Monday 15 January 2007

love, angel, music...eh... bucket?

“We need to talk.” OhmygoditsKyle (OmGiK for short) was admiring his profile in the rear-view mirror of his pink polka dot Ferrari. He was doing his best at multitasking as he sped through the Misty Mountain countryside, the lights of his car struggling to cut through the ominously dark and, at times, almost impenetrable mist. He knew the bucketeers’ only chance of saving his darling princess Pandemonia would be to contact their elusive supplier Leeloo Multipass. Notoriously difficult to reach, but if you wanted something done and you wanted it done quick... as in 4 days ago, Leeloo was your man. Obviously speed meant massively illegal, but in these dire times, something as trivial as the law didn’t really matter.

“Ok, meet us at Misty’s in 30 minutes… And bring supplies!” His mobile phone snapped close as he absentmindedly dropped it on the passenger’s seat. How did they find us? How?

6 years earlier (28 February 2001 to be precise)
Warner Music’s executives sat silently around a large and a particularly shiny boardroom table. Their worried faces could be seen reflected in the mirror-like surface. Suddenly the door opened and a nervous looking man in a lab coat strutted in. “I have found a solution. We can clone her…”
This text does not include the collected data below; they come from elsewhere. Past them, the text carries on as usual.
-- pv_equiv track=rewrite | github.com/pkhetland/Scientific-Python-exercises | Exercises/ex01_clock_patience/ex_01_sim.py | play_one_round
-- ===== SOURCE A (Python) =====
-- def play_one_round(cards, board):
--     """Play a single round of clock patience.
--     For each position, check if that position is locked,
--     If it is locked, skip that position (continue),
--     Otherwise deal a card.
--     """
--     for position, board_state in enumerate(board):
--         if board_state[1] == position + 1:
--             continue
--         elif len(cards) == 0:
--             break
--
--         board[position] = cards.pop()
--     return cards, board
-- ===== SOURCE B (Python) =====
-- def play_one_round(cards, board):
--     """Closed-form bulk deal: count the unlocked positions, split the deck
--     once with a slice (the last k cards, reversed, are the ones dealt),
--     then rebuild the board in one pass consuming that dealt list.
--     Mutates cards and board in place like the original."""
--     unlocked_total = sum(1 for p, st in enumerate(board) if st[1] != p + 1)
--     k = min(len(cards), unlocked_total)
--     dealt = cards[len(cards) - k:][::-1]
--     del cards[len(cards) - k:]
--     new_board = []
--     i = 0
--     for p, st in enumerate(board):
--         if i < k and st[1] != p + 1:
--             new_board.append(dealt[i])
--             i += 1
--         else:
--             new_board.append(st)
--     board[:] = new_board
--     return cards, board
-- ===== Notes on version B (the rewrite author's own statement) =====
-- stated objective: alternative
-- what changed: A's single loop that pops one card per unlocked position is replaced by a closed-form bulk deal: count the unlocked positions, cut the deck once with a slice (the last k cards, reversed, are the dealt ones), then rebuild the board in one pass consuming that dealt list.
import Mathlib
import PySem

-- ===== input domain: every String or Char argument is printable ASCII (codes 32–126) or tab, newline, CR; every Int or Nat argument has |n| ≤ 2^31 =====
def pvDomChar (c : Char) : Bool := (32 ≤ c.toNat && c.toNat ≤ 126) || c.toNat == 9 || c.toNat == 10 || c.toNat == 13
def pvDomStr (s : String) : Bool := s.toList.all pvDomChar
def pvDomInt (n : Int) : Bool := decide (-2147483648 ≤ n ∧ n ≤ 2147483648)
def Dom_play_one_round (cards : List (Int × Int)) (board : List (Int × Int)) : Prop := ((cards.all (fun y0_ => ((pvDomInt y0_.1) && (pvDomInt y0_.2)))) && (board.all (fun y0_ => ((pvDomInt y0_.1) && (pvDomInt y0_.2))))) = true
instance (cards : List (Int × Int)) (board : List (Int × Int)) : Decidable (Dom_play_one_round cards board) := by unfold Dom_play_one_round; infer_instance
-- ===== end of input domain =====

-- B replaces A's per-card pop loop by a closed-form bulk deal: count the unlocked positions,
-- split the deck once with a slice, rebuild the board in one pass consuming the dealt list (alternative decomposition; same cost).
-- Both Pythons mutate `cards` and `board` in place identically; the theorems below are about the returned pair.

-- ===== PORT A =====
-- one loop over enumerate(board): locked → continue, deck empty → break, else board[position] = cards.pop()
def playA_go (cards : List (Int × Int)) (rest : List (Int × Int)) (pos : Int) : (List (Int × Int)) × (List (Int × Int)) :=
  match rest with
  | [] => (cards, [])
  | b :: bs =>
    if b.2 == pos + 1 then
      let r := playA_go cards bs (pos + 1)
      (r.1, b :: r.2)
    else if cards.length == 0 then
      (cards, b :: bs)
    else
      match PySem.List.pop? cards (-1) with   -- cards.pop(); guarded above, so never none
      | some (c, cards') =>
        let r := playA_go cards' bs (pos + 1)
        (r.1, c :: r.2)
      | none => (cards, b :: bs)

def play_one_round (cards : List (Int × Int)) (board : List (Int × Int)) : (List (Int × Int)) × (List (Int × Int)) :=
  playA_go cards board 0

-- ===== PORT B =====
-- unlocked_total = sum(1 for p, st in enumerate(board) if st[1] != p + 1)
def countUnlockedB (board : List (Int × Int)) (pos : Int) : Nat :=
  match board with
  | [] => 0
  | b :: bs => (if b.2 ≠ pos + 1 then 1 else 0) + countUnlockedB bs (pos + 1)

-- the rebuilding pass; Python's `i < k` test is `dealt not yet exhausted` since len(dealt) = k,
-- so the port carries the remaining dealt suffix instead of the counter i
def rebuildB (board : List (Int × Int)) (dealt : List (Int × Int)) (pos : Int) : List (Int × Int) :=
  match board with
  | [] => []
  | b :: bs =>
    if b.2 ≠ pos + 1 then
      match dealt with
      | d :: ds => d :: rebuildB bs ds (pos + 1)
      | [] => b :: rebuildB bs [] (pos + 1)
    else b :: rebuildB bs dealt (pos + 1)

def play_one_round_alt (cards : List (Int × Int)) (board : List (Int × Int)) : (List (Int × Int)) × (List (Int × Int)) :=
  let k := min cards.length (countUnlockedB board 0)
  let dealt := (cards.drop (cards.length - k)).reverse    -- cards[len-k:][::-1]
  let cards' := cards.take (cards.length - k)             -- del cards[len-k:]
  (cards', rebuildB board dealt 0)

-- ===== PRECONDITION & SPEC =====
def Spec_play_one_round (cards : List (Int × Int)) (board : List (Int × Int)) (out : (List (Int × Int)) × (List (Int × Int))) : Prop := out = play_one_round_alt cards board
instance (cards : List (Int × Int)) (board : List (Int × Int)) (out : (List (Int × Int)) × (List (Int × Int))) : Decidable (Spec_play_one_round cards board out) := by unfold Spec_play_one_round; infer_instance

-- ===== CLAIM (what is proved, stated in full; the proofs are below) =====
def Claim_equal_play_one_round : Prop := ∀ (cards : List (Int × Int)) (board : List (Int × Int)), Dom_play_one_round cards board → Spec_play_one_round cards board (play_one_round cards board)

-- ===== LEMMAS AND PROOFS =====

-- rebuilding with no cards to deal leaves the board unchanged
theorem rebuildB_nil (board : List (Int × Int)) : ∀ pos, rebuildB board [] pos = board := by
  induction board with
  | nil => intro pos; simp [rebuildB]
  | cons b bs ih => intro pos; simp [rebuildB, ih]

-- A's interleaved single pass equals B's closed-form split-and-rebuild, at any start position
theorem playA_eq_rebuild (rest : List (Int × Int)) : ∀ (cards : List (Int × Int)) (pos : Int),
    playA_go cards rest pos
      = (cards.take (cards.length - min cards.length (countUnlockedB rest pos)),
         rebuildB rest ((cards.drop (cards.length - min cards.length (countUnlockedB rest pos))).reverse) pos) := by
  induction rest with
  | nil =>
    intro cards pos
    simp [playA_go, countUnlockedB, rebuildB]
  | cons b bs ih =>
    intro cards pos
    by_cases hlock : b.2 = pos + 1
    · simp [playA_go, countUnlockedB, hlock, ih cards (pos + 1), rebuildB]
    · rcases eq_or_ne cards [] with hc | hc
      · subst hc
        simp [playA_go, countUnlockedB, hlock, rebuildB, rebuildB_nil]
      · -- cards nonempty: pop last card
        rcases (List.eq_nil_or_concat cards).resolve_left hc with ⟨init, last, rfl⟩
        simp only [List.concat_eq_append]
        have hpop : PySem.List.pop? (init ++ [last]) (-1) = some (last, init) :=
          PySem.List.pop?_last ..
        have hlen : (init ++ [last]).length = init.length + 1 := by simp
        have h0 : ¬ (init ++ [last]).length = 0 := by simp
        simp only [playA_go, beq_iff_eq, if_neg hlock, if_neg h0, hpop]
        rw [ih init (pos + 1)]
        -- arithmetic: k = min (n+1) (1+u) = 1 + min n u, with n = init.length, u = count bs (pos+1)
        set n := init.length with hn
        set u := countUnlockedB bs (pos + 1) with hu
        have hcount : countUnlockedB (b :: bs) pos = 1 + u := by
          simp [countUnlockedB, hlock, hu]
        have hk : min (n + 1) (1 + u) = (min n u) + 1 := by omega
        have hidx : n + 1 - min (n + 1) (1 + u) = n - min n u := by omega
        have hle : n - min n u ≤ n := by omega
        have htake : (init ++ [last]).take (n - min n u) = init.take (n - min n u) := by
          rw [List.take_append_of_le_length hle]
        have hdrop : (init ++ [last]).drop (n - min n u) = init.drop (n - min n u) ++ [last] := by
          rw [List.drop_append_of_le_length hle]
        have hidx2 : n + 1 - (min n u + 1) = n - min n u := by omega
        rw [hcount, hlen, hk, hidx2, htake, hdrop, List.reverse_append,
          List.reverse_singleton, List.singleton_append]
        simp only [rebuildB]
        rw [if_pos hlock]

-- ===== VERDICT (by name: the statement is the Claim_ definition above) =====
theorem play_one_round_spec : Claim_equal_play_one_round := by
  intro cards board _
  unfold Spec_play_one_round play_one_round play_one_round_alt
  exact playA_eq_rebuild board cards 0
Far above the gloomy chambers where Princess P was cuffed (with very kinky fluffy cuffs) to a hot pink wall, feathers mercilessly wiggled beneath her feet by the stone-faced Japanese fashionistas… a dark figure, dressed in an abnormally melodramatic Vivienne Westwood ball gown, emerged from behind the curtains… followed promptly by a curvy girl with an impressively impressive afro. The figure stopped momentarily to re-adjust her Gucci sunglasses. “Perfect! Perfect damnit! Why couldn’t they see it? Why?” she muttered barely audible. For a moment a mad glint in her eyes shone quite brightly… but just as sudden it disappeared with a sweep of her platinum blond hair.
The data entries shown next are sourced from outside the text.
-- pv_equiv track=rewrite | github.com/steveAzo/A2SV | 11-Apr-2025/Largest Local Values in a Matrix 332414.py | largestLocal
-- ===== SOURCE A (Python) =====
-- def largestLocal(grid):
--     result = []
--
--     n = len(grid)
--     m = len(grid[0])
--     for i in range(1, n-1):
--         res = []
--         for j in range(1, n-1):
--             res.append(max(grid[i][j], grid[i-1][j-1], grid[i-1][j]
--                        ,grid[i-1][j+1], grid[i][j-1], grid[i][j+1]
--                        ,grid[i+1][j-1], grid[i+1][j], grid[i+1][j+1]
--                     ))
--         result.append(res)
--
--     return result
-- ===== SOURCE B (Python) =====
-- def largestLocal(grid):
--     n = len(grid)
--     # separable two-pass: horizontal 3-max per row, then vertical 3-max per column
--     H = [[max(row[j - 1], row[j], row[j + 1]) for j in range(1, n - 1)] for row in grid]
--     return [[max(H[i - 1][j], H[i][j], H[i + 1][j]) for j in range(len(H[i]))]
--             for i in range(1, n - 1)]
-- ===== Notes on version B (the rewrite author's own statement) =====
-- stated objective: alternative
-- what changed: Replaces the single 9-way window max with a separable two-pass filter: a horizontal 3-max per row builds an intermediate grid H, then a vertical 3-max over H produces each output entry (6 comparisons per cell instead of 8).
import Mathlib
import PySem

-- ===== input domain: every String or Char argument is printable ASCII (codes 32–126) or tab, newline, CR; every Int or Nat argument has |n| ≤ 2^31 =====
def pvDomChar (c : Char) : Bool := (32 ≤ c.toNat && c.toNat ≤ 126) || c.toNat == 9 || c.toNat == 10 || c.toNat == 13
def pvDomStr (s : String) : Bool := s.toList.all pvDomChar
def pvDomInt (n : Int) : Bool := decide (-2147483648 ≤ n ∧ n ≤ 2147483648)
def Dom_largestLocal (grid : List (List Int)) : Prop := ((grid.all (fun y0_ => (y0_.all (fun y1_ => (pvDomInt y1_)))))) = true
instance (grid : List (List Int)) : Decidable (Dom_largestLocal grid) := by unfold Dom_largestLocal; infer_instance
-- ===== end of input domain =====

-- B replaces the single-pass 9-way window max with a separable two-pass 3-max filter
-- (alternative decomposition, same asymptotic cost); return values agree wherever A returns.

-- ===== PORT A =====
-- A's 'm = len(grid[0])' is unused except that it raises IndexError on the empty grid,
-- which Pre_ excludes; out-of-range pyGetD defaults are likewise reached only outside Pre_.
def largestLocal (grid : List (List Int)) : List (List Int) :=
  (PySem.List.pyRange 1 ((grid.length : Int) - 1) 1).foldl (fun result i =>
    result ++ [(PySem.List.pyRange 1 ((grid.length : Int) - 1) 1).foldl (fun res j =>
        res ++ [max (max (max (max (max (max (max (max
          (PySem.List.pyGetD (PySem.List.pyGetD grid i []) j 0)
          (PySem.List.pyGetD (PySem.List.pyGetD grid (i-1) []) (j-1) 0))
          (PySem.List.pyGetD (PySem.List.pyGetD grid (i-1) []) j 0))
          (PySem.List.pyGetD (PySem.List.pyGetD grid (i-1) []) (j+1) 0))
          (PySem.List.pyGetD (PySem.List.pyGetD grid i []) (j-1) 0))
          (PySem.List.pyGetD (PySem.List.pyGetD grid i []) (j+1) 0))
          (PySem.List.pyGetD (PySem.List.pyGetD grid (i+1) []) (j-1) 0))
          (PySem.List.pyGetD (PySem.List.pyGetD grid (i+1) []) j 0))
          (PySem.List.pyGetD (PySem.List.pyGetD grid (i+1) []) (j+1) 0)]) []]) []

-- ===== PORT B =====
-- the intermediate grid H of Source B: horizontal 3-max of each row
def altH (grid : List (List Int)) : List (List Int) :=
  grid.map (fun row =>
    (PySem.List.pyRange 1 ((grid.length : Int) - 1) 1).map (fun j =>
      max (max (PySem.List.pyGetD row (j-1) 0) (PySem.List.pyGetD row j 0))
          (PySem.List.pyGetD row (j+1) 0)))

def largestLocal_alt (grid : List (List Int)) : List (List Int) :=
  (PySem.List.pyRange 1 ((grid.length : Int) - 1) 1).map (fun i =>
    (PySem.List.pyRange 0 ((PySem.List.pyGetD (altH grid) i []).length : Int) 1).map (fun j =>
      max (max (PySem.List.pyGetD (PySem.List.pyGetD (altH grid) (i-1) []) j 0)
               (PySem.List.pyGetD (PySem.List.pyGetD (altH grid) i []) j 0))
          (PySem.List.pyGetD (PySem.List.pyGetD (altH grid) (i+1) []) j 0)))

-- ===== PRECONDITION & SPEC =====
-- Pre_ excludes exactly the inputs on which A raises IndexError: the empty grid
-- (len(grid[0])), and grids with ≥ 3 rows where some row is shorter than the number
-- of rows (A reads every row up to column len(grid)-1).
def Pre_largestLocal (grid : List (List Int)) : Prop :=
  grid ≠ [] ∧ (3 ≤ grid.length → ∀ row ∈ grid, grid.length ≤ row.length)
instance (grid : List (List Int)) : Decidable (Pre_largestLocal grid) := by
  unfold Pre_largestLocal; infer_instance

def pvWitness_largestLocal : List (List Int) :=
  [[1, 2, 3], [4, 9, 6], [7, 8, 5]]

def Spec_largestLocal (grid : List (List Int)) (out : List (List Int)) : Prop :=
  out = largestLocal_alt grid
instance (grid : List (List Int)) (out : List (List Int)) : Decidable (Spec_largestLocal grid out) := by
  unfold Spec_largestLocal; infer_instance

-- ===== CLAIM (what is proved, stated in full; the proofs are below) =====
def Claim_equal_largestLocal : Prop :=
  ∀ (grid : List (List Int)), Dom_largestLocal grid → Pre_largestLocal grid →
    Spec_largestLocal grid (largestLocal grid)

-- ===== LEMMAS AND PROOFS =====

-- The core equality. Both ports only read cells via getD with a default, so the maps
-- agree pointwise; the hypotheses of Pre_ are not even needed for the ports' equality
-- (they matter only for faithfulness to the Pythons, which raise outside Pre_).
theorem largestLocal_eq_alt (grid : List (List Int)) :
    largestLocal grid = largestLocal_alt grid := by
  by_cases h3 : 3 ≤ grid.length
  · have hrange : PySem.List.pyRange 1 ((grid.length : Int) - 1) 1
        = (List.range (grid.length - 2)).map (fun k => ((k + 1 : Nat) : Int)) := by
      rw [PySem.List.pyRange_one]
      have ht : ((grid.length : Int) - 1 - 1).toNat = grid.length - 2 := by omega
      rw [ht]
      refine List.map_congr_left fun k _ => by push_cast; ring
    have e1 : ∀ k : Nat, ((k + 1 : Nat) : Int) - 1 = (k : Int) := by
      intro k; push_cast; ring
    have e2 : ∀ k : Nat, ((k + 1 : Nat) : Int) + 1 = ((k + 2 : Nat) : Int) := by
      intro k; push_cast; ring
    have hH : ∀ r : Nat, r < grid.length →
        (altH grid).getD r []
        = (PySem.List.pyRange 1 ((grid.length : Int) - 1) 1).map (fun j =>
            max (max (PySem.List.pyGetD (grid.getD r []) (j-1) 0)
                     (PySem.List.pyGetD (grid.getD r []) j 0))
                (PySem.List.pyGetD (grid.getD r []) (j+1) 0)) := by
      intro r hr
      rw [altH, List.getD_eq_getElem _ _ (by simpa using hr), List.getElem_map,
          List.getD_eq_getElem _ _ hr]
    simp only [largestLocal, largestLocal_alt,
      PySem.List.foldl_append_singleton_eq_map, List.nil_append, hrange,
      List.map_map, Function.comp_def]
    refine List.map_congr_left fun a ha => ?_
    have han : a < grid.length - 2 := List.mem_range.mp ha
    simp only [e1, e2, PySem.List.pyGetD_natCast, hH a (by omega), hH (a+1) (by omega),
      hH (a+2) (by omega), List.length_map, PySem.List.length_pyRange_one]
    have ht2 : (((grid.length : Int) - 1 - 1).toNat) = grid.length - 2 := by omega
    rw [ht2, PySem.List.pyRange_zero_nat]
    simp only [List.map_map, Function.comp_def]
    refine List.map_congr_left fun b hb => ?_
    have hbn : b < grid.length - 2 := List.mem_range.mp hb
    rw [PySem.List.pyGetD_map_pyRange_one _ 1 _ b 0 (by omega),
        PySem.List.pyGetD_map_pyRange_one _ 1 _ b 0 (by omega),
        PySem.List.pyGetD_map_pyRange_one _ 1 _ b 0 (by omega)]
    have e5 : (1 + (b : Int)) = ((b + 1 : Nat) : Int) := by push_cast; ring
    simp only [e5, e1, e2, PySem.List.pyGetD_natCast]
    ac_rfl
  · have hnil : PySem.List.pyRange 1 ((grid.length : Int) - 1) 1 = [] :=
      PySem.List.pyRange_one_eq_nil (by omega)
    simp [largestLocal, largestLocal_alt, hnil]

-- ===== VERDICT (by name: the statement is the Claim_ definition above) =====
theorem largestLocal_spec : Claim_equal_largestLocal :=
  fun grid _ _ => largestLocal_eq_alt grid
“Gwen Stefani died in a car crash tonight… what do you mean we can clone her?” the one executive mumbled. “Surely this is not possible!”
“It is possible and the necessary calls have already been made” the man in the coat said as he sat down at the table. “I have organised that two clones will be made. Nobody will ever now that the real Gwen has been replaced.”
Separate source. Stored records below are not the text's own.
theorem work_eq (a : List Int) : work a = work_alt a := by
  simp only [work, work_alt]
  set ps := List.scanl (· + ·) 0 a with hps
  set b := PySem.List.sorted (PySem.Set.ofList ps) (fun x => x) with hbdef
  set mp := (PySem.List.enumerate b).foldl (fun d p => d.insert p.2 p.1) PySem.Dict.empty with hmpdef
  set n := PySem.List.len b + 5 with hndef
  have hn5 : n = (b.length : Int) + 5 := by rw [hndef, PySem.List.len_eq]
  have hmem : ∀ x : Int, x ∈ b ↔ x ∈ ps := fun x =>
    ((PySem.List.sorted_perm (PySem.Set.ofList ps) (fun x => x) false).mem_iff).trans
      (PySem.Set.mem_ofList ps x)
  have hnd : b.Nodup :=
    ((PySem.List.sorted_perm (PySem.Set.ofList ps) (fun x => x) false).nodup_iff).mpr
      (PySem.Set.nodup_ofList ps)
  have hb : b.Pairwise (· < ·) := by
    have h1 := PySem.List.sorted_pairwise (κ := Int) (PySem.Set.ofList ps) (fun x => x)
    exact (h1.and hnd).imp (fun h => lt_of_le_of_ne h.1 h.2)
  have h0ps : (0 : Int) ∈ ps := by
    rw [hps]; rcases a with _ | ⟨y, t⟩
    · simp
    · rw [List.scanl_cons]; simp
  have h0b : (0 : Int) ∈ b := (hmem 0).mpr h0ps
  have hmp : ∀ v, v ∈ b → mp.getD v 0 = (b.idxOf v : Int) := by
    intro v hv
    rw [hmpdef, PySem.Dict.getD_eq_get?_getD, rankDict_get b hnd 0 PySem.Dict.empty v,
      if_pos hv]
    simp
  have hnn : (0:Int) ≤ n := by omega
  have hlen0 : ((List.replicate n.toNat (0:Int)).length : Int) = n := by
    simp [List.length_replicate]; omega
  have hq0 : (0:Int) < mp.getD 0 0 + 1 := by rw [hmp 0 h0b]; positivity
  have hlen1 : ((fenAddLoop n 1 (mp.getD 0 0 + 1) (List.replicate n.toNat 0)).length : Int) = n := by
    rw [fenAddLoop_length]; exact hlen0
  have hdata1 : ∀ i : Nat, (i : Int) + 1 ≤ n →
      (fenAddLoop n 1 (mp.getD 0 0 + 1) (List.replicate n.toNat 0)).getD i 0 =
      (([(0:Int)]).countP (fun v => decide ((i : Int) + 1 - pyLowbit ((i : Int) + 1) < (b.idxOf v : Int) + 1 ∧
        (b.idxOf v : Int) + 1 ≤ (i : Int) + 1)) : Int) := by
    intro i hi
    rw [fenAddLoop_getD n 1 _ _ hq0 (by omega) i]
    rw [List.getD_replicate _ (by omega)]
    simp only [List.countP_singleton, decide_eq_true_eq, hmp 0 h0b, zero_add]
    by_cases hc : (b.idxOf (0:Int) : Int) + 1 ≤ (i : Int) + 1 ∧
        (i : Int) + 1 - pyLowbit ((i : Int) + 1) < (b.idxOf (0:Int) : Int) + 1
    · rw [if_pos ⟨hc.1, hi, hc.2⟩, if_pos ⟨hc.2, hc.1⟩]; simp
    · rw [if_neg (by tauto), if_neg (by tauto)]; simp
  exact loop_eq b mp n hb hmp (by omega) a 0 0 _ [0]
    (fun v hv => (hmem v).mpr hv)
    (fun v hv => by rw [List.mem_singleton.mp hv]; exact h0b)
    hlen1 hdata1

-- ===== VERDICT (by name: the statement is the Claim_ definition above) =====
theorem work_spec : Claim_equal_work := by
  unfold Claim_equal_work Spec_work
  intro a _
  exact work_eq a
“Stef?” the afro girl poked the blond nemesis with a shaky finger. “Stef?” still no reaction… “Stef Gwenani! If you don’t stop remembering expositional details that explain the plot PREMATURELY and cause our readers to loose interest in this blog, I will have to hurt you! Do you hear me, Stef?” Afro girl was obviously quite agitated by now.

“I hear you” a glum Stef muttered. “No need to shout!” a set of long talon-like crimson nails traced the intricate pattern on the upholstered armrests of her exquisite throne. “I didn’t even get to the part where I am shunted by the executives for not being the perfect clone only to escape in the middle of the night and…”


“For fuck sakes, shut your fucking pie-hole! Afro girl slapped Stef 5 times. “Shut” SLAP “the” SLAP “fuck” SLAP “up” SLAP… and another SLAP simply because she was having way too much fun.

Stef swiftly rose from her seat and repaid the slaps. “You ignorant little girl! Don’t you see the bold parts in this blog entry are necessary narrative devices without which our readers will become confused and ultimately bored out of their minds? You shut the fuck up!” Afro girl looked hurt and slightly confused by the use of the words ‘narrative devices’. “So if I would be to reveal that your Zombie Nazi soldiers have set a trap for my dear idiot of a brother, OhmygoditsKyle, then it would be considered another narrative device?”

“Indeed it would… indeed my dear, sweet Ohmygodi’mFoxy*”

*O’Foxy for short.

1 comment:

Kez said...

Oh how i love the narrative device.. how do people in real-life get along without it? *she said pausing to reflect* oh, that's right - they train all their friends to use them!